(Stored data entries)

____________________

-- pv_equiv track=rewrite | github.com/HyprPixl/hyprpixl.github.io | scripts/inject_related_posts.py | build_related_html
-- ===== SOURCE A (Python) =====
-- POSTS = [
--     {"date": "30 Mar 2026", "href": "chronolisten.html", "title": "I Built the Audiobook App That Didn't Exist"},
--     {"date": "21 Aug 2025", "href": "lifehacks.html", "title": "Lifehacks"},
--     {"date": "20 Jun 2025", "href": "software-isnt-dead-your-time-is-now.html", "title": "Software Isn't Dead. Your Time Is Now"},
--     {"date": "15 Jun 2025", "href": "killing-expensive-enterprise-software.html", "title": "Expensive Enterprise Software Is Dying. I Saved $70K/Month by Killing It."},
--     {"date": "5 May 2025", "href": "pacesetter-launch.html", "title": "Launching the Plains Pacesetter Step Challenge"},
--     {"date": "30 Apr 2025", "href": "deploying-python-apps-databricks.html", "title": "Deploying Python Apps on Databricks: What No One Tells You"},
--     {"date": "30 Nov 2024", "href": "killing-it-in-cs-part-2.html", "title": "Killing It in Computer Science (Part 2)"},
--     {"date": "25 Nov 2024", "href": "ai-mistakes-internship-apps.html", "title": "The Worst Ways to Use AI in Internship / Job Apps"},
--     {"date": "20 Nov 2024", "href": "internships-hard-to-get.html", "title": "Internships Are Hard to Get, These Tips Might Help"},
--     {"date": "15 Nov 2024", "href": "three-best-strategies-cs-degree.html", "title": "Three Strategies for Killing a CS Degree"},
-- ]
--
-- def pick_related(current_href):
--     idx = next((i for i, p in enumerate(POSTS) if p["href"] == current_href), None)
--     others = [p for p in POSTS if p["href"] != current_href]
--     if len(others) <= 3:
--         return others
--     if idx is None:
--         return others[:3]
--     selected = []
--     # adjacent newer post
--     if idx > 0:
--         selected.append(POSTS[idx - 1])
--     # adjacent older post
--     if idx < len(POSTS) - 1:
--         selected.append(POSTS[idx + 1])
--     # fill to 3 from the top of the list (newest first), skip already picked
--     picked_hrefs = {p["href"] for p in selected}
--     for p in POSTS:
--         if len(selected) >= 3:
--             break
--         if p["href"] != current_href and p["href"] not in picked_hrefs:
--             selected.append(p)
--             picked_hrefs.add(p["href"])
--     return selected
--
-- def build_related_html(current_href):
--     related = pick_related(current_href)
--     items = "\n".join(
--         f'    <li><time>{p["date"]}</time> <a href="{p["href"]}">{p["title"]}</a></li>'
--         for p in related
--     )
--     return (
--         '<section class="keep-reading">\n'
--         '<h2>&#9658; Keep Reading</h2>\n'
--         '<ul>\n'
--         f'{items}\n'
--         '</ul>\n'
--         '</section>'
--     )
-- ===== SOURCE B (Python) =====
-- POSTS = [
--     {"date": "30 Mar 2026", "href": "chronolisten.html", "title": "I Built the Audiobook App That Didn't Exist"},
--     {"date": "21 Aug 2025", "href": "lifehacks.html", "title": "Lifehacks"},
--     {"date": "20 Jun 2025", "href": "software-isnt-dead-your-time-is-now.html", "title": "Software Isn't Dead. Your Time Is Now"},
--     {"date": "15 Jun 2025", "href": "killing-expensive-enterprise-software.html", "title": "Expensive Enterprise Software Is Dying. I Saved $70K/Month by Killing It."},
--     {"date": "5 May 2025", "href": "pacesetter-launch.html", "title": "Launching the Plains Pacesetter Step Challenge"},
--     {"date": "30 Apr 2025", "href": "deploying-python-apps-databricks.html", "title": "Deploying Python Apps on Databricks: What No One Tells You"},
--     {"date": "30 Nov 2024", "href": "killing-it-in-cs-part-2.html", "title": "Killing It in Computer Science (Part 2)"},
--     {"date": "25 Nov 2024", "href": "ai-mistakes-internship-apps.html", "title": "The Worst Ways to Use AI in Internship / Job Apps"},
--     {"date": "20 Nov 2024", "href": "internships-hard-to-get.html", "title": "Internships Are Hard to Get, These Tips Might Help"},
--     {"date": "15 Nov 2024", "href": "three-best-strategies-cs-degree.html", "title": "Three Strategies for Killing a CS Degree"},
-- ]
--
-- HREFS = [p["href"] for p in POSTS]
--
--
-- def build_related_html(current_href):
--     # Closed form: the three related indices follow directly from the
--     # matched position i -- no filtering, no dedup set, no scan of POSTS.
--     n = len(POSTS)
--     if current_href in HREFS:
--         i = HREFS.index(current_href)
--         if i == 0:
--             ids = [1, 2, 3]
--         elif i == 1:
--             ids = [0, 2, 3]
--         elif i == n - 1:
--             ids = [n - 2, 0, 1]
--         else:
--             ids = [i - 1, i + 1, 0]
--     else:
--         ids = [0, 1, 2]
--     items = "\n".join(
--         '    <li><time>{}</time> <a href="{}">{}</a></li>'.format(
--             POSTS[j]["date"], POSTS[j]["href"], POSTS[j]["title"])
--         for j in ids
--     )
--     return ('<section class="keep-reading">\n'
--             '<h2>&#9658; Keep Reading</h2>\n'
--             '<ul>\n'
--             + items +
--             '\n</ul>\n</section>')
-- ===== Notes on version B (the rewrite author's own statement) =====
-- stated objective: alternative
-- what changed: B derives the three related posts by closed-form index arithmetic on the matched position i (four cases: i=0, i=1, i=last, interior; unknown href gives [0,1,2]), then renders them by direct indexing into POSTS, eliminating A's others filter, len<=3 short-circuit, neighbour appends, picked-href set and fill loop over POSTS entirely.
import Mathlib
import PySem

____________________

* **Activity**
Exactly as written, transcribe every line shown above.

* **Response**
-- pv_equiv track=rewrite | github.com/HyprPixl/hyprpixl.github.io | scripts/inject_related_posts.py | build_related_html
-- ===== SOURCE A (Python) =====
-- POSTS = [
--     {"date": "30 Mar 2026", "href": "chronolisten.html", "title": "I Built the Audiobook App That Didn't Exist"},
--     {"date": "21 Aug 2025", "href": "lifehacks.html", "title": "Lifehacks"},
--     {"date": "20 Jun 2025", "href": "software-isnt-dead-your-time-is-now.html", "title": "Software Isn't Dead. Your Time Is Now"},
--     {"date": "15 Jun 2025", "href": "killing-expensive-enterprise-software.html", "title": "Expensive Enterprise Software Is Dying. I Saved $70K/Month by Killing It."},
--     {"date": "5 May 2025", "href": "pacesetter-launch.html", "title": "Launching the Plains Pacesetter Step Challenge"},
--     {"date": "30 Apr 2025", "href": "deploying-python-apps-databricks.html", "title": "Deploying Python Apps on Databricks: What No One Tells You"},
--     {"date": "30 Nov 2024", "href": "killing-it-in-cs-part-2.html", "title": "Killing It in Computer Science (Part 2)"},
--     {"date": "25 Nov 2024", "href": "ai-mistakes-internship-apps.html", "title": "The Worst Ways to Use AI in Internship / Job Apps"},
--     {"date": "20 Nov 2024", "href": "internships-hard-to-get.html", "title": "Internships Are Hard to Get, These Tips Might Help"},
--     {"date": "15 Nov 2024", "href": "three-best-strategies-cs-degree.html", "title": "Three Strategies for Killing a CS Degree"},
-- ]
--
-- def pick_related(current_href):
--     idx = next((i for i, p in enumerate(POSTS) if p["href"] == current_href), None)
--     others = [p for p in POSTS if p["href"] != current_href]
--     if len(others) <= 3:
--         return others
--     if idx is None:
--         return others[:3]
--     selected = []
--     # adjacent newer post
--     if idx > 0:
--         selected.append(POSTS[idx - 1])
--     # adjacent older post
--     if idx < len(POSTS) - 1:
--         selected.append(POSTS[idx + 1])
--     # fill to 3 from the top of the list (newest first), skip already picked
--     picked_hrefs = {p["href"] for p in selected}
--     for p in POSTS:
--         if len(selected) >= 3:
--             break
--         if p["href"] != current_href and p["href"] not in picked_hrefs:
--             selected.append(p)
--             picked_hrefs.add(p["href"])
--     return selected
--
-- def build_related_html(current_href):
--     related = pick_related(current_href)
--     items = "\n".join(
--         f'    <li><time>{p["date"]}</time> <a href="{p["href"]}">{p["title"]}</a></li>'
--         for p in related
--     )
--     return (
--         '<section class="keep-reading">\n'
--         '<h2>&#9658; Keep Reading</h2>\n'
--         '<ul>\n'
--         f'{items}\n'
--         '</ul>\n'
--         '</section>'
--     )
-- ===== SOURCE B (Python) =====
-- POSTS = [
--     {"date": "30 Mar 2026", "href": "chronolisten.html", "title": "I Built the Audiobook App That Didn't Exist"},
--     {"date": "21 Aug 2025", "href": "lifehacks.html", "title": "Lifehacks"},
--     {"date": "20 Jun 2025", "href": "software-isnt-dead-your-time-is-now.html", "title": "Software Isn't Dead. Your Time Is Now"},
--     {"date": "15 Jun 2025", "href": "killing-expensive-enterprise-software.html", "title": "Expensive Enterprise Software Is Dying. I Saved $70K/Month by Killing It."},
--     {"date": "5 May 2025", "href": "pacesetter-launch.html", "title": "Launching the Plains Pacesetter Step Challenge"},
--     {"date": "30 Apr 2025", "href": "deploying-python-apps-databricks.html", "title": "Deploying Python Apps on Databricks: What No One Tells You"},
--     {"date": "30 Nov 2024", "href": "killing-it-in-cs-part-2.html", "title": "Killing It in Computer Science (Part 2)"},
--     {"date": "25 Nov 2024", "href": "ai-mistakes-internship-apps.html", "title": "The Worst Ways to Use AI in Internship / Job Apps"},
--     {"date": "20 Nov 2024", "href": "internships-hard-to-get.html", "title": "Internships Are Hard to Get, These Tips Might Help"},
--     {"date": "15 Nov 2024", "href": "three-best-strategies-cs-degree.html", "title": "Three Strategies for Killing a CS Degree"},
-- ]
--
-- HREFS = [p["href"] for p in POSTS]
--
--
-- def build_related_html(current_href):
--     # Closed form: the three related indices follow directly from the
--     # matched position i -- no filtering, no dedup set, no scan of POSTS.
--     n = len(POSTS)
--     if current_href in HREFS:
--         i = HREFS.index(current_href)
--         if i == 0:
--             ids = [1, 2, 3]
--         elif i == 1:
--             ids = [0, 2, 3]
--         elif i == n - 1:
--             ids = [n - 2, 0, 1]
--         else:
--             ids = [i - 1, i + 1, 0]
--     else:
--         ids = [0, 1, 2]
--     items = "\n".join(
--         '    <li><time>{}</time> <a href="{}">{}</a></li>'.format(
--             POSTS[j]["date"], POSTS[j]["href"], POSTS[j]["title"])
--         for j in ids
--     )
--     return ('<section class="keep-reading">\n'
--             '<h2>&#9658; Keep Reading</h2>\n'
--             '<ul>\n'
--             + items +
--             '\n</ul>\n</section>')
-- ===== Notes on version B (the rewrite author's own statement) =====
-- stated objective: alternative
-- what changed: B derives the three related posts by closed-form index arithmetic on the matched position i (four cases: i=0, i=1, i=last, interior; unknown href gives [0,1,2]), then renders them by direct indexing into POSTS, eliminating A's others filter, len<=3 short-circuit, neighbour appends, picked-href set and fill loop over POSTS entirely.
import Mathlib
import PySem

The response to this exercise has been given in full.